[Saved data entries]
◇ ◇ ◇ ◇ ◇ ◇ ◇

-- pv_equiv track=rewrite | github.com/umangmittal24MAQ/Energy_agent_final | server/app/services/scheduler_service.py | _normalize_scheduler_recipients
-- ===== SOURCE A (Python) =====
-- from typing import Dict, Any, Optional
--
-- def _split_emails(value: Any) -> list[str]:
--     """Split comma/semicolon-separated email strings into clean tokens."""
--     if value is None:
--         return []
--     if isinstance(value, list):
--         raw_items = value
--     else:
--         raw_items = str(value).replace(";", ",").split(",")
--     return [str(item).strip() for item in raw_items if str(item).strip()]
--
-- def _dedupe_emails(emails: list[str]) -> list[str]:
--     """Deduplicate emails while preserving original order and casing."""
--     unique: list[str] = []
--     seen: set[str] = set()
--     for email in emails:
--         key = email.lower()
--         if key in seen:
--             continue
--         seen.add(key)
--         unique.append(email)
--     return unique
--
-- def _normalize_scheduler_recipients(config: Dict[str, Any]) -> Dict[str, Any]:
--     """Normalize configured recipients while preserving scheduler-config values only."""
--     normalized = dict(config or {})
--
--     merged_to = _dedupe_emails(_split_emails(normalized.get("to", "")))
--     merged_cc = _dedupe_emails(_split_emails(normalized.get("cc", "")))
--
--     to_keys = {email.lower() for email in merged_to}
--     merged_cc = [email for email in merged_cc if email.lower() not in to_keys]
--
--     normalized["to"] = ",".join(merged_to)
--     normalized["cc"] = ",".join(merged_cc)
--     return normalized
-- ===== SOURCE B (Python) =====
-- from typing import Dict, Any
--
-- def _split_emails(value: Any) -> list[str]:
--     """Split comma/semicolon-separated email strings into clean tokens."""
--     if value is None:
--         return []
--     if isinstance(value, list):
--         raw_items = value
--     else:
--         raw_items = str(value).replace(";", ",").split(",")
--     return [str(item).strip() for item in raw_items if str(item).strip()]
--
-- def _first_occurrences(tokens: list[str]) -> list[str]:
--     """Keep first occurrences (case-insensitive) by repeatedly taking the head
--     and dropping all its later case-insensitive duplicates."""
--     out: list[str] = []
--     pending = list(tokens)
--     while pending:
--         head = pending[0]
--         out.append(head)
--         hl = head.lower()
--         pending = [t for t in pending[1:] if t.lower() != hl]
--     return out
--
-- def _normalize_scheduler_recipients(config: Dict[str, Any]) -> Dict[str, Any]:
--     """Normalize configured recipients while preserving scheduler-config values only."""
--     normalized = dict(config or {})
--     to_tokens = _split_emails(normalized.get("to", ""))
--     cc_tokens = _split_emails(normalized.get("cc", ""))
--     to_lowers = [t.lower() for t in to_tokens]
--     normalized["to"] = ",".join(_first_occurrences(to_tokens))
--     normalized["cc"] = ",".join(_first_occurrences(
--         [e for e in cc_tokens if e.lower() not in to_lowers]))
--     return normalized
-- ===== Notes on version B (the rewrite author's own statement) =====
-- stated objective: alternative
-- what changed: A dedupes with a seen-set accumulator in two passes and then filters the deduped cc against a set of lowered to-keys; B filters the cc tokens against the raw to-lowers up front and dedupes both lists by a head-and-drop-later-duplicates elimination loop that carries no seen-set at all.
import Mathlib
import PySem

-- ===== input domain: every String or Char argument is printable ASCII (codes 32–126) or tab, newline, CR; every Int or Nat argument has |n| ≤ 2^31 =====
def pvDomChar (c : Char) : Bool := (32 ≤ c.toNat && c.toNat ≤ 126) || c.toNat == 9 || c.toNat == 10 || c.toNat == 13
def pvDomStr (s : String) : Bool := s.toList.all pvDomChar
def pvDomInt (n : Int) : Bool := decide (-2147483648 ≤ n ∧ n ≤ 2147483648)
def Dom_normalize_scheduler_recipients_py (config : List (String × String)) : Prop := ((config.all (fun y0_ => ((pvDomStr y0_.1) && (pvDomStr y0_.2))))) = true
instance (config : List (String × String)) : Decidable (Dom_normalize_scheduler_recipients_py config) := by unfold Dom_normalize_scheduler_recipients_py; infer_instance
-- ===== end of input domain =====

-- B replaces A's two seen-set dedupe passes plus cc-filter with an up-front filter of the cc
-- tokens against the raw to-lowers and a head-and-drop-later-duplicates elimination loop with
-- no seen-set (objective: alternative; same return value).

-- ===== PORT A =====
-- shared helper: _split_emails (textually identical in Source A and Source B; value is a string here,
-- so the None/list branches are dead; '.getD []' totalizes split?, whose none case (sep = "")
-- is unreachable for the literal separator ",")
def pvSplitEmails (value : String) : List String :=
  let rawItems := (PySem.Str.split? (PySem.Str.replace value ";" ",") ",").getD []
  (rawItems.map PySem.Str.strip).filter (fun s => !(s == ""))

-- _dedupe_emails: for-loop over emails with state (unique, seen)
def pvDedupeEmails (emails : List String) : List String :=
  (emails.foldl
    (fun (st : List String × PySem.Set String) email =>
      let key := PySem.Str.lower email
      if PySem.Set.contains st.2 key then st
      else (st.1 ++ [email], PySem.Set.add st.2 key))
    ([], PySem.Set.empty)).1

def normalize_scheduler_recipients_py (config : List (String × String)) : List (String × String) :=
  let normalized := PySem.Dict.ofList config
  let mergedTo := pvDedupeEmails (pvSplitEmails (normalized.getD "to" ""))
  let mergedCc := pvDedupeEmails (pvSplitEmails (normalized.getD "cc" ""))
  let toKeys := PySem.Set.ofList (mergedTo.map PySem.Str.lower)
  let mergedCc2 := mergedCc.filter (fun email => !(PySem.Set.contains toKeys (PySem.Str.lower email)))
  (((normalized.insert "to" (PySem.Str.join "," mergedTo)).insert "cc" (PySem.Str.join "," mergedCc2))).items

-- ===== PORT B =====
-- _first_occurrences: the while-loop over `pending` becomes recursion on `pending`
-- (each round emits the head and drops its later case-insensitive duplicates)
def pvFirstOccurrences : List String → List String
  | [] => []
  | head :: rest =>
    head :: pvFirstOccurrences (rest.filter (fun t => !(PySem.Str.lower t == PySem.Str.lower head)))
termination_by l => l.length
decreasing_by
  simp only [List.length_cons, List.length_unattach]
  exact Nat.lt_succ_of_le (le_trans (List.length_filter_le _ _) (by simp))

def normalize_scheduler_recipients_py_alt (config : List (String × String)) : List (String × String) :=
  let normalized := PySem.Dict.ofList config
  let toTokens := pvSplitEmails (normalized.getD "to" "")
  let ccTokens := pvSplitEmails (normalized.getD "cc" "")
  let toLowers := toTokens.map PySem.Str.lower
  (((normalized.insert "to" (PySem.Str.join "," (pvFirstOccurrences toTokens))).insert "cc"
    (PySem.Str.join "," (pvFirstOccurrences
      (ccTokens.filter (fun e => !(toLowers.contains (PySem.Str.lower e)))))))).items

-- ===== PRECONDITION & SPEC =====
def Spec_normalize_scheduler_recipients_py (config : List (String × String)) (out : List (String × String)) : Prop := out = normalize_scheduler_recipients_py_alt config
instance (config : List (String × String)) (out : List (String × String)) : Decidable (Spec_normalize_scheduler_recipients_py config out) := by unfold Spec_normalize_scheduler_recipients_py; infer_instance

-- ===== CLAIM (what is proved, stated in full; the proofs are below) =====
def Claim_equal_normalize_scheduler_recipients_py : Prop := ∀ (config : List (String × String)), Dom_normalize_scheduler_recipients_py config → Spec_normalize_scheduler_recipients_py config (normalize_scheduler_recipients_py config)

-- ===== LEMMAS AND PROOFS =====

-- the loop body of A's dedupe
def pvStep (st : List String × PySem.Set String) (email : String) :
    List String × PySem.Set String :=
  let key := PySem.Str.lower email
  if PySem.Set.contains st.2 key then st
  else (st.1 ++ [email], PySem.Set.add st.2 key)

theorem pvStep_of_mem (acc : List String) (s : PySem.Set String) (e : String)
    (h : PySem.Set.contains s (PySem.Str.lower e) = true) :
    pvStep (acc, s) e = (acc, s) := by
  have hm : PySem.Str.lower e ∈ s := (PySem.Set.contains_iff _ _).1 h
  simp [pvStep, hm]

theorem pvStep_of_not_mem (acc : List String) (s : PySem.Set String) (e : String)
    (h : PySem.Set.contains s (PySem.Str.lower e) = false) :
    pvStep (acc, s) e = (acc ++ [e], PySem.Set.add s (PySem.Str.lower e)) := by
  have hm : PySem.Str.lower e ∉ s := by rw [← PySem.Set.contains_iff, h]; simp
  simp [pvStep, hm]

theorem pvContains_add (s : PySem.Set String) (k k' : String) :
    PySem.Set.contains (PySem.Set.add s k) k'
      = (PySem.Set.contains s k' || (k' == k)) := by
  rw [Bool.eq_iff_iff, PySem.Set.contains_iff, PySem.Set.mem_add, Bool.or_eq_true,
    PySem.Set.contains_iff, beq_iff_eq]

-- A's seen-set fold computes B's elimination loop on the tokens not yet seen
theorem pvFold_eq_fo (l : List String) (acc : List String) (s : PySem.Set String) :
    (l.foldl pvStep (acc, s)).1
      = acc ++ pvFirstOccurrences
          (l.filter (fun t => !(PySem.Set.contains s (PySem.Str.lower t)))) := by
  induction l generalizing acc s with
  | nil => simp [pvFirstOccurrences.eq_1]
  | cons e l ih =>
    rw [List.foldl_cons, List.filter_cons]
    cases h : PySem.Set.contains s (PySem.Str.lower e) with
    | true =>
      rw [pvStep_of_mem _ _ _ h]
      simpa using ih acc s
    | false =>
      rw [pvStep_of_not_mem _ _ _ h]
      rw [ih (acc ++ [e]) (PySem.Set.add s (PySem.Str.lower e))]
      simp only [Bool.not_false, if_pos]
      rw [pvFirstOccurrences.eq_2, List.filter_filter]
      rw [List.filter_congr (fun t _ => ?_), List.append_assoc, List.singleton_append]
      rw [pvContains_add]
      cases PySem.Set.contains s (PySem.Str.lower t) <;>
        cases hx : (PySem.Str.lower t == PySem.Str.lower e) <;> simp [hx]

theorem pvDedupe_eq_fo (l : List String) :
    pvDedupeEmails l = pvFirstOccurrences l := by
  have h := pvFold_eq_fo l [] PySem.Set.empty
  have hf : (l.filter (fun t => !(PySem.Set.contains PySem.Set.empty (PySem.Str.lower t)))) = l := by
    apply List.filter_eq_self.2
    intro t _
    have : PySem.Str.lower t ∉ (PySem.Set.empty : PySem.Set String) := by simp [PySem.Set.empty]
    simp [← Bool.not_eq_true, PySem.Set.contains_iff]
  rw [hf] at h
  unfold pvDedupeEmails
  exact h

-- lowered members of the deduped list = lowered members of the original list
theorem pvFo_lowers (l : List String) (k : String) :
    k ∈ (pvFirstOccurrences l).map PySem.Str.lower ↔ k ∈ l.map PySem.Str.lower := by
  induction l using pvFirstOccurrences.induct with
  | case1 => simp [pvFirstOccurrences.eq_1]
  | case2 head rest ih =>
    simp only [List.unattach_filter, List.unattach_attach] at ih
    rw [pvFirstOccurrences.eq_2, List.map_cons, List.map_cons, List.mem_cons, List.mem_cons, ih]
    by_cases hk : k = PySem.Str.lower head
    · subst hk; simp
    · simp only [List.mem_map, List.mem_filter]
      constructor
      · rintro (h1 | ⟨t, ⟨ht, _⟩, rfl⟩)
        · exact Or.inl h1
        · exact Or.inr ⟨t, ht, rfl⟩
      · rintro (h1 | ⟨t, ht, rfl⟩)
        · exact Or.inl h1
        · refine Or.inr ⟨t, ⟨ht, ?_⟩, rfl⟩
          simpa using fun hc => hk hc

-- a filter on a lower-stable predicate commutes with the elimination loop
theorem pvFo_filter (p : String → Bool)
    (hp : ∀ a b, PySem.Str.lower a = PySem.Str.lower b → p a = p b) (l : List String) :
    (pvFirstOccurrences l).filter p = pvFirstOccurrences (l.filter p) := by
  induction l using pvFirstOccurrences.induct with
  | case1 => simp [pvFirstOccurrences.eq_1]
  | case2 head rest ih =>
    simp only [List.unattach_filter, List.unattach_attach] at ih
    rw [pvFirstOccurrences.eq_2, List.filter_cons]
    cases hh : p head with
    | true =>
      simp only [if_pos]
      rw [List.filter_cons, hh, if_pos rfl, pvFirstOccurrences.eq_2, ih, List.filter_filter,
        List.filter_filter]
      congr 1
      refine congrArg pvFirstOccurrences (List.filter_congr ?_)
      intro t _
      cases p t <;> simp
    | false =>
      simp only [Bool.false_eq_true, ih]
      rw [List.filter_cons, hh, if_neg (by simp), List.filter_filter]
      congr 1
      apply List.filter_congr
      intro t _
      cases hq : (PySem.Str.lower t == PySem.Str.lower head) with
      | true =>
        have : p t = p head := hp t head (by simpa using hq)
        simp [this, hh]
      | false => simp

-- A's filter of the deduped cc against the deduped to-keys = B's dedupe of the pre-filtered cc
theorem pvCc_eq (lto lcc : List String) :
    (pvFirstOccurrences lcc).filter
        (fun email => !(PySem.Set.contains
          (PySem.Set.ofList ((pvFirstOccurrences lto).map PySem.Str.lower))
          (PySem.Str.lower email)))
      = pvFirstOccurrences
          (lcc.filter (fun e => !((lto.map PySem.Str.lower).contains (PySem.Str.lower e)))) := by
  rw [pvFo_filter _ (fun a b hab => by simp only [hab]) lcc]
  congr 1
  apply List.filter_congr
  intro e _
  congr 1
  rw [Bool.eq_iff_iff, PySem.Set.contains_iff, PySem.Set.mem_ofList, pvFo_lowers,
    List.contains_iff_mem]

-- ===== VERDICT (by name: the statement is the Claim_ definition above) =====
theorem normalize_scheduler_recipients_py_spec : Claim_equal_normalize_scheduler_recipients_py := by
  intro config _
  unfold Spec_normalize_scheduler_recipients_py
  unfold normalize_scheduler_recipients_py normalize_scheduler_recipients_py_alt
  simp only [pvDedupe_eq_fo, pvCc_eq]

◇ ◇ ◇ ◇ ◇ ◇ ◇

◆ **TASK DESCRIPTION**:
Of all the entries above, output exactly the lines between the one holding "-- _dedupe_emails: for-loop" and the one holding "-- _first_occurrences: the", inclusive.

◆ **ANSWER TO THIS EXERCISE**:
-- _dedupe_emails: for-loop over emails with state (unique, seen)
def pvDedupeEmails (emails : List String) : List String :=
  (emails.foldl
    (fun (st : List String × PySem.Set String) email =>
      let key := PySem.Str.lower email
      if PySem.Set.contains st.2 key then st
      else (st.1 ++ [email], PySem.Set.add st.2 key))
    ([], PySem.Set.empty)).1

def normalize_scheduler_recipients_py (config : List (String × String)) : List (String × String) :=
  let normalized := PySem.Dict.ofList config
  let mergedTo := pvDedupeEmails (pvSplitEmails (normalized.getD "to" ""))
  let mergedCc := pvDedupeEmails (pvSplitEmails (normalized.getD "cc" ""))
  let toKeys := PySem.Set.ofList (mergedTo.map PySem.Str.lower)
  let mergedCc2 := mergedCc.filter (fun email => !(PySem.Set.contains toKeys (PySem.Str.lower email)))
  (((normalized.insert "to" (PySem.Str.join "," mergedTo)).insert "cc" (PySem.Str.join "," mergedCc2))).items

-- ===== PORT B =====
-- _first_occurrences: the while-loop over `pending` becomes recursion on `pending`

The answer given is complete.